Jugement signé par M. [Magistrat/Greffier I] [Magistrat/Greffier T], Président de chambre et par Mme [Magistrat/Greffier G] [Magistrat/Greffier U], Greffière d’audience à laquelle la minute de la décision a été remise par le magistrat signataire.
LES FAITS
En 2018, la banque CIC Est a octroyé un prêt de 76 700 euros à la société Max-Sim Holding, spécialisée en gestion de fonds, dont le dirigeant, M. [H], s’est porté caution.
A partir de juin 2024, la société Max-Sim Holding a cessé d’honorer ses échéances et le CIC Est a prononcé la déchéance du terme. La banque réclame solidairement la somme de 19 056,71 euros à la société Max-Sim Holding et à la caution.
LA PROCÉDURE
Par actes délivrés le 5 mars 2025, suivant les modalités prévues à l’article 654 du code de procédure civile, la banque CIC Est, SA immatriculée au RCS de Strasbourg sous le n° 754 800 712, a assigné la société Max-Sim Holding, SARL immatriculée au RCS de Pontoise sous le n° 841 212 178 et M. [L] [H], né le [Date naissance 1] 1975 à Uludere (Turquie), devant ce tribunal pour l’audience du 2 avril 2025.
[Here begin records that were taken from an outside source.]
-- pv_equiv track=rewrite | github.com/andrei-barinov/programming_tasks | Задачи по программированию/Одномерные массивы/Шарики.py | makeCommonArr
-- ===== SOURCE A (Python) =====
-- def makeCommonArr(arr):
--     temp = 1;
--     arrCommon = [];
--     arrItem = [];
--
--     arrItem.append(arr[0]);
--     arrItem.append(0);
--     arrItem.append(temp);
--     arrCommon.append(arrItem);
--     arrItem = [];
--
--     for i in range(1, len(arr)):
--         if arr[i] == arr[i - 1]:
--             indexEndTmp = i;
--             temp += 1;
--             arrItem.append(arr[i]);
--             arrItem.append(i);
--             arrItem.append(temp);
--             arrCommon.append(arrItem);
--             arrItem = [];
--         if arr[i] != arr[i - 1]:
--             temp = 1;
--             arrItem.append(arr[i]);
--             arrItem.append(i);
--             arrItem.append(temp);
--             arrCommon.append(arrItem);
--             arrItem = [];
--
--     return arrCommon;
-- ===== SOURCE B (Python) =====
-- def makeCommonArr(arr):
--     # Two-phase re-implementation: run-length group first, then emit
--     # [value, global_index, count_within_run] triples.
--     runs = []  # [value, count] per maximal run, in order
--     for x in arr:
--         if runs and runs[-1][0] == x:
--             runs[-1][1] += 1
--         else:
--             runs.append([x, 1])
--     out = []
--     idx = 0
--     for v, n in runs:
--         for c in range(1, n + 1):
--             out.append([v, idx, c])
--             idx += 1
--     return out
-- ===== Notes on version B (the rewrite author's own statement) =====
-- stated objective: alternative
-- what changed: A walks indices comparing each element with its predecessor and threads a counter through one indexed loop; B first compresses the array into (value, run-length) pairs and then expands each run with a global index counter in a second phase.
import Mathlib
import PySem

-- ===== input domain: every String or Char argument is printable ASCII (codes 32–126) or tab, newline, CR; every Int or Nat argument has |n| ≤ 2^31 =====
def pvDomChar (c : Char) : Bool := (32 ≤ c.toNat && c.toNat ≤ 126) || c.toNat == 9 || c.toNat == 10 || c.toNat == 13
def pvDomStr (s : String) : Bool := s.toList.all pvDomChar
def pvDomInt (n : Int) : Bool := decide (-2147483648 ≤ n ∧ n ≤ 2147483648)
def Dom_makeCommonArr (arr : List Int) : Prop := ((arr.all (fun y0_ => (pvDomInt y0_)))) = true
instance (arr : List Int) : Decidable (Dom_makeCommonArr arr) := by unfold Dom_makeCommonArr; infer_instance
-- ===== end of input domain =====

-- B re-implements A's single indexed arr[i]/arr[i-1] scan as a two-phase algorithm
-- (run-length grouping, then expansion with a global index); same cost, different decomposition.

-- ===== PORT A =====
-- body of A's for-loop: state = (arrCommon, temp)
def aStep (arr : List Int) (st : List (List Int) × Int) (i : Int) : List (List Int) × Int :=
  let ai := (PySem.List.pyGet? arr i).getD 0
  let ap := (PySem.List.pyGet? arr (i - 1)).getD 0
  if ai == ap then (st.1 ++ [[ai, i, st.2 + 1]], st.2 + 1)
  else (st.1 ++ [[ai, i, 1]], 1)

def makeCommonArr (arr : List Int) : List (List Int) :=
  match PySem.List.pyGet? arr 0 with
  | none => []  -- arr[0] raises IndexError; excluded by Pre_
  | some h =>
    ((PySem.List.pyRange 1 (arr.length : Int) 1).foldl (aStep arr) ([[h, 0, 1]], 1)).1

-- ===== PORT B =====
-- body of B's grouping loop: extend the last run or append a new one
def bStep (rs : List (Int × Int)) (x : Int) : List (Int × Int) :=
  match rs.getLast? with
  | some (v, n) => if v == x then rs.dropLast ++ [(v, n + 1)] else rs ++ [(x, 1)]
  | none => [(x, 1)]

def makeCommonArr_alt (arr : List Int) : List (List Int) :=
  ((arr.foldl bStep []).foldl
    (fun (st : List (List Int) × Int) vn =>
      (PySem.List.pyRange 1 (vn.2 + 1) 1).foldl
        (fun (st : List (List Int) × Int) c => (st.1 ++ [[vn.1, st.2, c]], st.2 + 1)) st)
    ([], 0)).1

-- ===== PRECONDITION & SPEC =====
-- A unconditionally reads the first element, so it raises IndexError on the empty list.
def Pre_makeCommonArr (arr : List Int) : Prop := arr ≠ []
instance (arr : List Int) : Decidable (Pre_makeCommonArr arr) := by unfold Pre_makeCommonArr; infer_instance
def pvWitness_makeCommonArr : List Int := [1, 1, 2]

def Spec_makeCommonArr (arr : List Int) (out : List (List Int)) : Prop := out = makeCommonArr_alt arr
instance (arr : List Int) (out : List (List Int)) : Decidable (Spec_makeCommonArr arr out) := by unfold Spec_makeCommonArr; infer_instance

-- ===== CLAIM (what is proved, stated in full; the proofs are below) =====
def Claim_equal_makeCommonArr : Prop := ∀ (arr : List Int), Dom_makeCommonArr arr → Pre_makeCommonArr arr → Spec_makeCommonArr arr (makeCommonArr arr)

-- ===== LEMMAS AND PROOFS =====

-- proof-side mirror of bStep that works at the head of the reversed runs list
def bStepR (rs : List (Int × Int)) (x : Int) : List (Int × Int) :=
  match rs with
  | (v, n) :: t => if v == x then (v, n + 1) :: t else (x, 1) :: (v, n) :: t
  | [] => [(x, 1)]

lemma bStep_eq_reverse (rs : List (Int × Int)) (x : Int) :
    bStep rs x = (bStepR rs.reverse x).reverse := by
  rcases rs.eq_nil_or_concat with rfl | ⟨ys, ⟨v, n⟩, rfl⟩
  · simp [bStep, bStepR]
  · by_cases hv : v == x
    · simp [bStep, bStepR, hv]
    · simp [bStep, bStepR, hv]

lemma foldl_bStep_eq_reverse (t : List Int) : ∀ (rs : List (Int × Int)),
    t.foldl bStep rs = (t.foldl bStepR rs.reverse).reverse := by
  induction t with
  | nil => intro rs; simp
  | cons y t ih =>
    intro rs
    simp only [List.foldl_cons]
    rw [ih, bStep_eq_reverse, List.reverse_reverse]

-- common reference recursion: remaining elements, given previous value, next index, current run count
def gSpec (prev idx temp : Int) : List Int → List (List Int)
  | [] => []
  | x :: t =>
    if x = prev then [x, idx, temp + 1] :: gSpec x (idx + 1) (temp + 1) t
    else [x, idx, 1] :: gSpec x (idx + 1) 1 t

lemma aLoop (rest : List Int) : ∀ (pre : List Int) (x : Int) (acc : List (List Int)) (temp : Int),
    ((PySem.List.pyRange ((pre.length : Int) + 1) ((pre.length : Int) + 1 + rest.length) 1).foldl
        (aStep (pre ++ x :: rest)) (acc, temp)).1
      = acc ++ gSpec x ((pre.length : Int) + 1) temp rest := by
  induction rest with
  | nil =>
    intro pre x acc temp
    rw [PySem.List.pyRange_one_eq_nil (by simp)]
    simp [gSpec]
  | cons y t ih =>
    intro pre x acc temp
    have harr : pre ++ x :: y :: t = (pre ++ [x]) ++ y :: t := by simp
    have hlt : (pre.length : Int) + 1 < (pre.length : Int) + 1 + ((y :: t).length : Int) := by
      simp
    rw [PySem.List.pyRange_one_cons hlt]
    simp only [List.foldl_cons]
    have hai : PySem.List.pyGet? (pre ++ x :: y :: t) ((pre.length : Int) + 1) = some y := by
      rw [harr, show ((pre.length : Int) + 1) = (((pre ++ [x]).length : ℕ) : Int) by
        simp only [List.length_append, List.length_cons, List.length_nil]; push_cast; ring]
      exact PySem.List.pyGet?_append_length _ _ _
    have hap : PySem.List.pyGet? (pre ++ x :: y :: t) ((pre.length : Int) + 1 - 1) = some x := by
      rw [show ((pre.length : Int) + 1 - 1) = ((pre.length : ℕ) : Int) by ring]
      exact PySem.List.pyGet?_append_length _ _ _
    have hrange : PySem.List.pyRange ((pre.length : Int) + 1 + 1)
          ((pre.length : Int) + 1 + ((y :: t).length : Int)) 1
        = PySem.List.pyRange (((pre ++ [x]).length : Int) + 1)
          (((pre ++ [x]).length : Int) + 1 + (t.length : Int)) 1 := by
      congr 1 <;> simp only [List.length_append, List.length_cons, List.length_nil] <;> push_cast <;> ring
    by_cases hxy : y = x
    · have hstep : aStep (pre ++ x :: y :: t) (acc, temp) ((pre.length : Int) + 1)
          = (acc ++ [[y, (pre.length : Int) + 1, temp + 1]], temp + 1) := by
        unfold aStep
        rw [hai, hap]
        simp [hxy]
      rw [hstep, hrange, harr, ih]
      simp only [gSpec, if_pos hxy, List.length_append, List.length_cons, List.length_nil,
        Nat.cast_add, Nat.cast_one, Nat.cast_zero]
      simp [List.append_assoc]
    · have hstep : aStep (pre ++ x :: y :: t) (acc, temp) ((pre.length : Int) + 1)
          = (acc ++ [[y, (pre.length : Int) + 1, 1]], 1) := by
        unfold aStep
        rw [hai, hap]
        simp [hxy]
      rw [hstep, hrange, harr, ih]
      simp only [gSpec, if_neg hxy, List.length_append, List.length_cons, List.length_nil,
        Nat.cast_add, Nat.cast_one, Nat.cast_zero]
      simp [List.append_assoc]

lemma A_eq (x : Int) (t : List Int) : makeCommonArr (x :: t) = [x, 0, 1] :: gSpec x 1 1 t := by
  have h0 : makeCommonArr (x :: t)
      = ((PySem.List.pyRange 1 (((x :: t).length : ℕ) : Int) 1).foldl
          (aStep (x :: t)) ([[x, 0, 1]], 1)).1 := by
    unfold makeCommonArr
    rw [PySem.List.pyGet?_zero_cons]
  rw [h0]
  have h := aLoop t [] x [[x, 0, 1]] 1
  simp only [List.length_nil, Nat.cast_zero, zero_add, List.nil_append] at h
  rw [show (((x :: t).length : ℕ) : Int) = 1 + (t.length : Int) by
    simp only [List.length_cons]; push_cast; ring]
  rw [h]
  simp

def expandRun (v : Int) (n : ℕ) (idx : Int) : List (List Int) :=
  (List.range n).map (fun c => [v, idx + c, (c : Int) + 1])

def sumT (rs : List (Int × Int)) : Int := ((rs.map (fun p => p.2.toNat)).sum : ℕ)

def emitP : List (Int × Int) → Int → List (List Int)
  | [], _ => []
  | (v, n) :: rs, idx => expandRun v n.toNat idx ++ emitP rs (idx + n.toNat)

lemma expandRun_one (v : Int) (idx : Int) : expandRun v 1 idx = [[v, idx, 1]] := by
  simp [expandRun, List.range_one]

lemma expandRun_succ (v : Int) (n : ℕ) (idx : Int) :
    expandRun v (n + 1) idx = expandRun v n idx ++ [[v, idx + n, (n : Int) + 1]] := by
  simp [expandRun, List.range_succ]

lemma innerFold (n : ℕ) (v : Int) : ∀ (acc : List (List Int)) (idx : Int),
    ((PySem.List.pyRange 1 ((n : Int) + 1) 1).foldl
        (fun (st : List (List Int) × Int) c => (st.1 ++ [[v, st.2, c]], st.2 + 1)) (acc, idx))
      = (acc ++ expandRun v n idx, idx + n) := by
    induction n with
  | zero => intro acc idx; simp [PySem.List.pyRange_one_eq_nil, expandRun]
  | succ m ih =>
    intro acc idx
    have : PySem.List.pyRange 1 (((m + 1 : ℕ) : Int) + 1) 1
        = PySem.List.pyRange 1 ((m : Int) + 1) 1 ++ [(m : Int) + 1] := by
      push_cast
      rw [PySem.List.pyRange_one_succ_right (by omega)]
    rw [this, List.foldl_append, ih, expandRun_succ]
    simp only [List.foldl_cons, List.foldl_nil, List.append_assoc]
    rw [Prod.mk.injEq]
    exact ⟨rfl, by push_cast; ring⟩

lemma eFold (runs : List (Int × Int)) : ∀ (acc : List (List Int)) (idx : Int),
    (∀ p ∈ runs, 0 ≤ p.2) →
    (runs.foldl
        (fun (st : List (List Int) × Int) vn =>
          (PySem.List.pyRange 1 (vn.2 + 1) 1).foldl
            (fun (st : List (List Int) × Int) c => (st.1 ++ [[vn.1, st.2, c]], st.2 + 1)) st)
        (acc, idx))
      = (acc ++ emitP runs idx, idx + sumT runs) := by
    induction runs with
  | nil => intro acc idx _; simp [emitP, sumT]
  | cons q rs ih =>
    intro acc idx h
    obtain ⟨v, n⟩ := q
    have hn : 0 ≤ n := h ⟨v, n⟩ (by simp)
    have hcast : n + 1 = ((n.toNat : ℕ) : Int) + 1 := by omega
    simp only [List.foldl_cons]
    rw [hcast, innerFold, ih _ _ (fun p hp => h p (by simp [hp]))]
    simp only [emitP, sumT, List.map_cons, List.sum_cons, List.append_assoc]
    rw [Prod.mk.injEq]
    exact ⟨rfl, by push_cast; ring⟩

lemma bStep_pos (t : List Int) : ∀ (rs : List (Int × Int)), (∀ p ∈ rs, 1 ≤ p.2) →
    ∀ p ∈ t.foldl bStepR rs, 1 ≤ p.2 := by
    induction t with
  | nil => intro rs h; simpa using h
  | cons y t ih =>
    intro rs h
    simp only [List.foldl_cons]
    apply ih
    intro p hp
    unfold bStepR at hp
    cases rs with
    | nil => simp at hp; simp [hp]
    | cons q qs =>
      obtain ⟨v, n⟩ := q
      by_cases hv : v == y
      · simp [hv] at hp
        rcases hp with h1 | h2
        · have := h ⟨v, n⟩ (by simp); simp [h1]; omega
        · exact h p (by simp [h2])
      · simp [hv] at hp
        rcases hp with h1 | h2 | h3
        · simp [h1]
        · exact h p (by simp [h2])
        · exact h p (by simp [h3])

lemma emitP_append_singleton (l : List (Int × Int)) : ∀ (v c : Int) (idx : Int),
    emitP (l ++ [(v, c)]) idx = emitP l idx ++ expandRun v c.toNat (idx + sumT l) := by
    induction l with
  | nil => intro v c idx; simp [emitP, sumT]
  | cons q l ih =>
    intro v c idx
    obtain ⟨w, m⟩ := q
    simp only [List.cons_append, emitP, ih, sumT, List.map_cons, List.sum_cons]
    rw [List.append_assoc]
    congr 3
    push_cast
    ring

lemma sumT_reverse (rs : List (Int × Int)) : sumT rs.reverse = sumT rs := by
  simp [sumT, List.map_reverse, List.sum_reverse]

lemma sumT_cons (v c : Int) (rs : List (Int × Int)) :
    sumT ((v, c) :: rs) = (c.toNat : Int) + sumT rs := by
  simp [sumT]

lemma bMain (t : List Int) : ∀ (v : Int) (k : ℕ) (rs : List (Int × Int)) (idx : Int),
    emitP ((t.foldl bStepR ((v, (k : Int) + 1) :: rs)).reverse) idx
      = emitP rs.reverse idx ++ expandRun v (k + 1) (idx + sumT rs)
          ++ gSpec v (idx + sumT rs + k + 1) ((k : Int) + 1) t := by
  induction t with
  | nil =>
    intro v k rs idx
    simp only [List.foldl_nil, List.reverse_cons]
    rw [emitP_append_singleton, sumT_reverse]
    simp only [gSpec, List.append_nil]
    congr 2
  | cons y t ih =>
    intro v k rs idx
    simp only [List.foldl_cons]
    by_cases hv : v = y
    · subst hv
      have hstep : bStepR ((v, (k : Int) + 1) :: rs) v = (v, ((k + 1 : ℕ) : Int) + 1) :: rs := by
        simp only [bStepR, BEq.rfl, if_pos]
        push_cast
        ring_nf
      rw [hstep, ih, expandRun_succ v (k + 1) (idx + sumT rs)]
      simp only [gSpec, List.append_assoc, List.singleton_append]
      push_cast
      ring_nf
    · have hstep : bStepR ((v, (k : Int) + 1) :: rs) y = (y, ((0 : ℕ) : Int) + 1) :: (v, (k : Int) + 1) :: rs := by
        simp [bStepR, hv]
      rw [hstep, ih]
      simp only [List.reverse_cons]
      rw [emitP_append_singleton, sumT_reverse, sumT_cons]
      rw [show (((k : Int) + 1).toNat : Int) = (k : Int) + 1 by omega,
          show ((k : Int) + 1).toNat = k + 1 by omega]
      rw [expandRun_one]
      simp only [gSpec, if_neg (Ne.symm hv), List.append_assoc, List.singleton_append]
      push_cast
      ring_nf

lemma B_eq (x : Int) (t : List Int) : makeCommonArr_alt (x :: t) = [x, 0, 1] :: gSpec x 1 1 t := by
  unfold makeCommonArr_alt
  rw [foldl_bStep_eq_reverse, List.reverse_nil]
  have hpos := bStep_pos (x :: t) [] (by simp)
  rw [eFold _ _ _ (fun p hp => le_of_lt (by
    have := hpos p (List.mem_reverse.mp hp)
    omega))]
  simp only [List.nil_append]
  have hfold : (x :: t).foldl bStepR [] = t.foldl bStepR ((x, ((0 : ℕ) : Int) + 1) :: []) := by
    simp [bStepR]
  rw [hfold, bMain]
  simp [sumT, emitP, expandRun, List.range_one]

-- ===== VERDICT (by name: the statement is the Claim_ definition above) =====
theorem makeCommonArr_spec : Claim_equal_makeCommonArr := by
  intro arr _ hpre
  unfold Spec_makeCommonArr
  cases arr with
  | nil => exact absurd rfl hpre
  | cons x t => rw [A_eq, B_eq]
Aux termes de cette assignation, le CIC Est demande au tribunal de :
Vu les articles 1103, 1104 et 1193 du code civil,
Vu les articles 2288 et 2298 du code civil,
Vu les articles 514 et suivants du code de procédure civile,
Vu les pièces versées aux débats,
* Condamner solidairement la société Max-Sim Holding et M. [L] [H], pris en sa qualité de caution solidaire des engagements de la société Max-Sim Holding, à payer à la banque CIC Est la somme de 19 056,71 euros au titre du prêt professionnel du 9 août 2018, majorée des intérêts de retard au taux conventionnel de 1,85 % à compter du 5 février 2025 jusqu’au parfait paiement ;
* Condamner solidairement la société Max-Sim Holding et M. [L] [H], pris en sa qualité de caution solidaire des engagements de la société Max-Sim Holding, à payer à la banque CIC Est la somme de 2 000 euros par application des dispositions de l’article 700 du code de procédure civile ;
* Ordonner l’exécution provisoire, nonobstant appel et sans caution, qui est de droit en application des dispositions des articles 514 et suivants du code de procédure civile ;
* Condamner solidairement la société Max-Sim Holding et M. [L] [H], pris en sa qualité de caution solidaire des engagements de la société Max-Sim Holding, aux entiers dépens, lesquels comprendront notamment les frais de mesures conservatoires qui pourront être engagés.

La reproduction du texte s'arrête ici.